>>>

-- grouped sums over residues = elementwise sums over the combination
theorem gv_dm_grouped (mods pos : PySem.Dict String (List Int)) (ml : List (String × Int))
    (hnd : (gvRes mods pos).Nodup)
    (h : ∀ x ∈ ml, x.1 ∈ gvRes mods pos) :
    ((gvRes mods pos).map (fun v => gvMass mods v * ((gvGrp ml v).length : Int))).sum = gvDm mods ml := by
  induction ml with
  | nil =>
    rw [show gvDm mods [] = 0 from rfl]
    apply List.sum_eq_zero
    intro x hx
    simp only [List.mem_map] at hx
    obtain ⟨v, _, rfl⟩ := hx
    simp [gvGrp]
  | cons x ml ih =>
    have hx1 : x.1 ∈ gvRes mods pos := h x (List.mem_cons_self)
    have hml : ∀ y ∈ ml, y.1 ∈ gvRes mods pos := fun y hy => h y (List.mem_cons_of_mem _ hy)
    have hfun : ∀ v ∈ gvRes mods pos,
        gvMass mods v * ((gvGrp (x :: ml) v).length : Int)
        = gvMass mods v * ((gvGrp ml v).length : Int) + (if x.1 == v then gvMass mods v else 0) := by
      intro v _
      rw [gvGrp_cons]
      by_cases hv : (x.1 == v) = true
      · simp [hv]; ring
      · simp [hv]
    rw [List.map_congr_left hfun, PySem.List.sum_map_add_int,
        gv_sum_if_unique _ _ _ hnd hx1, ih hml]
    simp only [gvDm, List.map_cons, List.sum_cons]
    ring

theorem gv_deam_grouped (mods pos : PySem.Dict String (List Int)) (ml : List (String × Int))
    (hnd : (gvRes mods pos).Nodup)
    (h : ∀ x ∈ ml, x.1 ∈ gvRes mods pos) :
    ((gvRes mods pos).map (fun v => if gvMass mods v == 984 then ((gvGrp ml v).length : Int) else 0)).sum = gvDeam mods ml := by
  induction ml with
  | nil =>
    rw [show gvDeam mods [] = 0 from rfl]
    apply List.sum_eq_zero
    intro x hx
    simp only [List.mem_map] at hx
    obtain ⟨v, _, rfl⟩ := hx
    simp [gvGrp]
  | cons x ml ih =>
    have hx1 : x.1 ∈ gvRes mods pos := h x (List.mem_cons_self)
    have hml : ∀ y ∈ ml, y.1 ∈ gvRes mods pos := fun y hy => h y (List.mem_cons_of_mem _ hy)
    have hfun : ∀ v ∈ gvRes mods pos,
        (if gvMass mods v == 984 then ((gvGrp (x :: ml) v).length : Int) else 0)
        = (if gvMass mods v == 984 then ((gvGrp ml v).length : Int) else 0)
          + (if x.1 == v then (if gvMass mods v == 984 then (1 : Int) else 0) else 0) := by
      intro v _
      rw [gvGrp_cons]
      by_cases hv : (x.1 == v) = true <;> by_cases hm : (gvMass mods v == 984) = true <;>
        simp [hv, hm]
    rw [List.map_congr_left hfun, PySem.List.sum_map_add_int,
        gv_sum_if_unique _ _ (fun v => if gvMass mods v == 984 then (1 : Int) else 0) hnd hx1, ih hml]
    simp only [gvDeam, List.map_cons, List.sum_cons]
    ring

theorem gvVs_keys (mods pos : PySem.Dict String (List Int)) (ml : List (String × Int)) :
    (gvVs mods pos ml).keys = gvRes mods pos := by
  simp [gvVs, PySem.Dict.keys, Function.comp_def]

theorem gvVs_getD (mods pos : PySem.Dict String (List Int)) (ml : List (String × Int))
    (hnd : (gvRes mods pos).Nodup) (v : String) (hv : v ∈ gvRes mods pos) :
    (gvVs mods pos ml).getD v [] = gvGrp ml v := by
  apply PySem.Dict.getD_of_mem_items
  · exact List.mem_map_of_mem hv
  · rw [gvVs_keys]; exact hnd

theorem gvVs_step (mods pos : PySem.Dict String (List Int)) (ml : List (String × Int))
    (hnd : (gvRes mods pos).Nodup)
    (r : String) (p : Int) (hr : r ∈ gvRes mods pos) :
    (gvVs mods pos ml).modify r [] (fun b => b ++ [p]) = gvVs mods pos (ml ++ [(r, p)]) := by
  apply PySem.Dict.ext
  have hcont : (gvVs mods pos ml).contains r = true := by
    rw [PySem.Dict.contains_iff_mem_keys, gvVs_keys]; exact hr
  have hkeys : ((gvVs mods pos ml).modify r [] (fun b => b ++ [p])).keys = gvRes mods pos := by
    rw [PySem.Dict.keys_modify, PySem.Dict.keys_insert_of_contains _ _ hcont, gvVs_keys]
  have hknd : ((gvVs mods pos ml).modify r [] (fun b => b ++ [p])).keys.Nodup := by
    rw [hkeys]; exact hnd
  rw [PySem.Dict.items_eq_map_keys _ hknd []]
  rw [hkeys]
  rw [show (gvVs mods pos (ml ++ [(r, p)])).items
      = (gvRes mods pos).map (fun v => (v, gvGrp (ml ++ [(r, p)]) v)) from rfl]
  apply List.map_congr_left
  intro v hv
  rw [PySem.Dict.getD_modify]
  by_cases hvr : v = r
  · subst hvr
    rw [if_pos rfl, gvVs_getD mods pos ml hnd v hv]
    have hg : gvGrp (ml ++ [(v, p)]) v = gvGrp ml v ++ [p] := by
      simp [gvGrp, List.filter_append]
    rw [hg]
  · rw [if_neg hvr, gvVs_getD mods pos ml hnd v hv]
    have hb : ¬ (r == v) = true := by
      simp only [beq_iff_eq]
      exact fun hh => hvr hh.symm
    have hg : gvGrp (ml ++ [(r, p)]) v = gvGrp ml v := by
      simp [gvGrp, List.filter_append, hb]
    rw [hg]

-- two loop shapes used by the ports
theorem gv_foldl_ite_add (l : List String) (p : String → Bool) (g : String → Int) :
    ∀ a : Int, l.foldl (fun acc v => if p v then acc + g v else acc) a
      = a + (l.map (fun v => if p v then g v else 0)).sum := by
  induction l with
  | nil => simp
  | cons x xs ih =>
    intro a
    by_cases h : p x <;> simp [h, ih] <;> ring

theorem gv_foldl_append_ite {β : Type} (l : List String) (p : String → Bool) (g : String → List β) :
    ∀ acc : List β, l.foldl (fun m v => if p v then m ++ g v else m) acc
      = acc ++ (l.filter p).flatMap g := by
  induction l with
  | nil => simp
  | cons x xs ih =>
    intro acc
    by_cases h : p x <;> simp [h, ih]

-- A's inner per-combination fold computes exactly the spec entry
theorem gvA_inner (mods pos : PySem.Dict String (List Int)) (ml : List (String × Int))
    (hk : mods.keys.Nodup)
    (h : ∀ x ∈ ml, x.1 ∈ gvRes mods pos) :
    (mods.keys.foldl
      (fun (st : PySem.Dict String (List Int) × Int × Int) v =>
        if pos.contains v then
          (st.1.insert v ((ml.filter (fun x => x.1 == v)).map (fun x => x.2)),
           st.2.1 + (mods.getD v []).headD 0 * (((ml.filter (fun x => x.1 == v)).map (fun x => x.2)).length : Int),
           if (mods.getD v []).headD 0 == 984 then st.2.2 + (((ml.filter (fun x => x.1 == v)).map (fun x => x.2)).length : Int) else st.2.2)
        else st)
      (PySem.Dict.empty, 0, 0)) = (gvVs mods pos ml, gvDm mods ml, gvDeam mods ml) := by
  have hnd : (gvRes mods pos).Nodup := gvRes_nodup mods pos hk
  rw [← List.foldl_filter]
  rw [show mods.keys.filter (fun v => pos.contains v) = gvRes mods pos from rfl]
  rw [PySem.List.foldl_prod_mk
    (fun (d : PySem.Dict String (List Int)) v => d.insert v ((ml.filter (fun x => x.1 == v)).map (fun x => x.2)))
    (fun (st : Int × Int) v =>
      (st.1 + (mods.getD v []).headD 0 * (((ml.filter (fun x => x.1 == v)).map (fun x => x.2)).length : Int),
       if (mods.getD v []).headD 0 == 984 then st.2 + (((ml.filter (fun x => x.1 == v)).map (fun x => x.2)).length : Int) else st.2))]
  rw [PySem.List.foldl_prod_mk
    (fun (a : Int) v => a + (mods.getD v []).headD 0 * (((ml.filter (fun x => x.1 == v)).map (fun x => x.2)).length : Int))
    (fun (a : Int) v => if (mods.getD v []).headD 0 == 984 then a + (((ml.filter (fun x => x.1 == v)).map (fun x => x.2)).length : Int) else a)]
  refine Prod.ext ?_ (Prod.ext ?_ ?_)
  · show _ = gvVs mods pos ml
    apply PySem.Dict.ext
    rw [PySem.Dict.items_foldl_insert_fresh (gvRes mods pos) (fun v => v)
      (fun v => ((ml.filter (fun x => x.1 == v)).map (fun x => x.2))) PySem.Dict.empty
      (fun a _ => PySem.Dict.contains_empty a) (by simpa using hnd)]
    rw [show PySem.Dict.empty.items = ([] : List (String × List Int)) from rfl]
    simp [gvVs, gvGrp]
  · show _ = gvDm mods ml
    rw [PySem.List.foldl_add]
    show 0 + ((gvRes mods pos).map (fun v => gvMass mods v * ((gvGrp ml v).length : Int))).sum = gvDm mods ml
    rw [gv_dm_grouped mods pos ml hnd h]
    simp
  · show _ = gvDeam mods ml
    rw [gv_foldl_ite_add (gvRes mods pos) (fun v => (mods.getD v []).headD 0 == 984)
      (fun v => (((ml.filter (fun x => x.1 == v)).map (fun x => x.2)).length : Int)) 0]
    show 0 + ((gvRes mods pos).map (fun v => if gvMass mods v == 984 then ((gvGrp ml v).length : Int) else 0)).sum = gvDeam mods ml
    rw [gv_deam_grouped mods pos ml hnd h]
    simp

-- A's first loop computes the all-keys empty dict and the master list
theorem gvA_first (mods pos : PySem.Dict String (List Int)) (hk : mods.keys.Nodup) :
    (mods.keys.foldl
      (fun (st : PySem.Dict String (List Int) × List (String × Int)) v =>
        (st.1.insert v ([] : List Int),
         if pos.contains v then st.2 ++ (pos.getD v []).map (fun p => (v, p)) else st.2))
      (PySem.Dict.empty, [])) =
    (PySem.Dict.mk (mods.keys.map (fun v => (v, ([] : List Int)))), gvMaster mods pos) := by
  rw [PySem.List.foldl_prod_mk
    (fun (d : PySem.Dict String (List Int)) v => d.insert v ([] : List Int))
    (fun (m : List (String × Int)) v => if pos.contains v then m ++ (pos.getD v []).map (fun p => (v, p)) else m)]
  refine Prod.ext ?_ ?_
  · apply PySem.Dict.ext
    rw [PySem.Dict.items_foldl_insert_fresh mods.keys (fun v => v)
      (fun _ => ([] : List Int)) PySem.Dict.empty
      (fun a _ => PySem.Dict.contains_empty a) (by simpa using hk)]
    rw [show PySem.Dict.empty.items = ([] : List (String × List Int)) from rfl]
    simp
  · show _ = gvMaster mods pos
    rw [gv_foldl_append_ite mods.keys (fun v => pos.contains v)
      (fun v => (pos.getD v []).map (fun p => (v, p))) []]
    simp only [List.nil_append]
    rfl

theorem gv_getD_modify (l : List (List ((List (String × List Int)) × Int))) (i s : Nat)
    (f : List ((List (String × List Int)) × Int) → List ((List (String × List Int)) × Int)) :
    (l.modify i f).getD s [] = if i = s ∧ s < l.length then f (l.getD s []) else l.getD s [] := by
  induction l generalizing i s with
  | nil => simp [List.modify]
  | cons x xs ih =>
    cases i with
    | zero =>
      cases s with
      | zero => simp
      | succ s => simp
    | succ i =>
      cases s with
      | zero => simp
      | succ s =>
        simp only [List.modify_cons]
        rw [if_neg (by omega : ¬ (i + 1 = 0))]
        simp only [Nat.add_sub_cancel, List.getD_cons_succ, List.length_cons]
        rw [ih i s]
        by_cases h : i = s ∧ s < xs.length
        · rw [if_pos h, if_pos (by omega)]
        · rw [if_neg h, if_neg (by omega)]

theorem vstackExtend_length (mods : PySem.Dict String (List Int)) (maxd : Nat) :
    ∀ (fuel : Nat) (rest : List (String × Int)) vs size dm deam buckets,
    (vstackExtend mods maxd fuel rest vs size dm deam buckets).length = buckets.length := by
  intro fuel
  induction fuel with
  | zero =>
    intro rest vs size dm deam buckets
    cases rest <;> simp [vstackExtend]
  | succ n ih =>
    intro rest vs size dm deam buckets
    cases rest with
    | nil => simp [vstackExtend]
    | cons x xs =>
      obtain ⟨r, p⟩ := x
      simp only [vstackExtend]
      rw [ih]
      split_ifs <;> simp [ih, List.length_modify]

<<<

*Exercise prompt:* If a line of the data above contains "only", copy it out.

*Task solution:*
    simp only [List.mem_map] at hx
    simp only [gvDm, List.map_cons, List.sum_cons]
    simp only [List.mem_map] at hx
    simp only [gvDeam, List.map_cons, List.sum_cons]
      simp only [beq_iff_eq]
    simp only [List.nil_append]
        simp only [List.modify_cons]
        simp only [Nat.add_sub_cancel, List.getD_cons_succ, List.length_cons]
      simp only [vstackExtend]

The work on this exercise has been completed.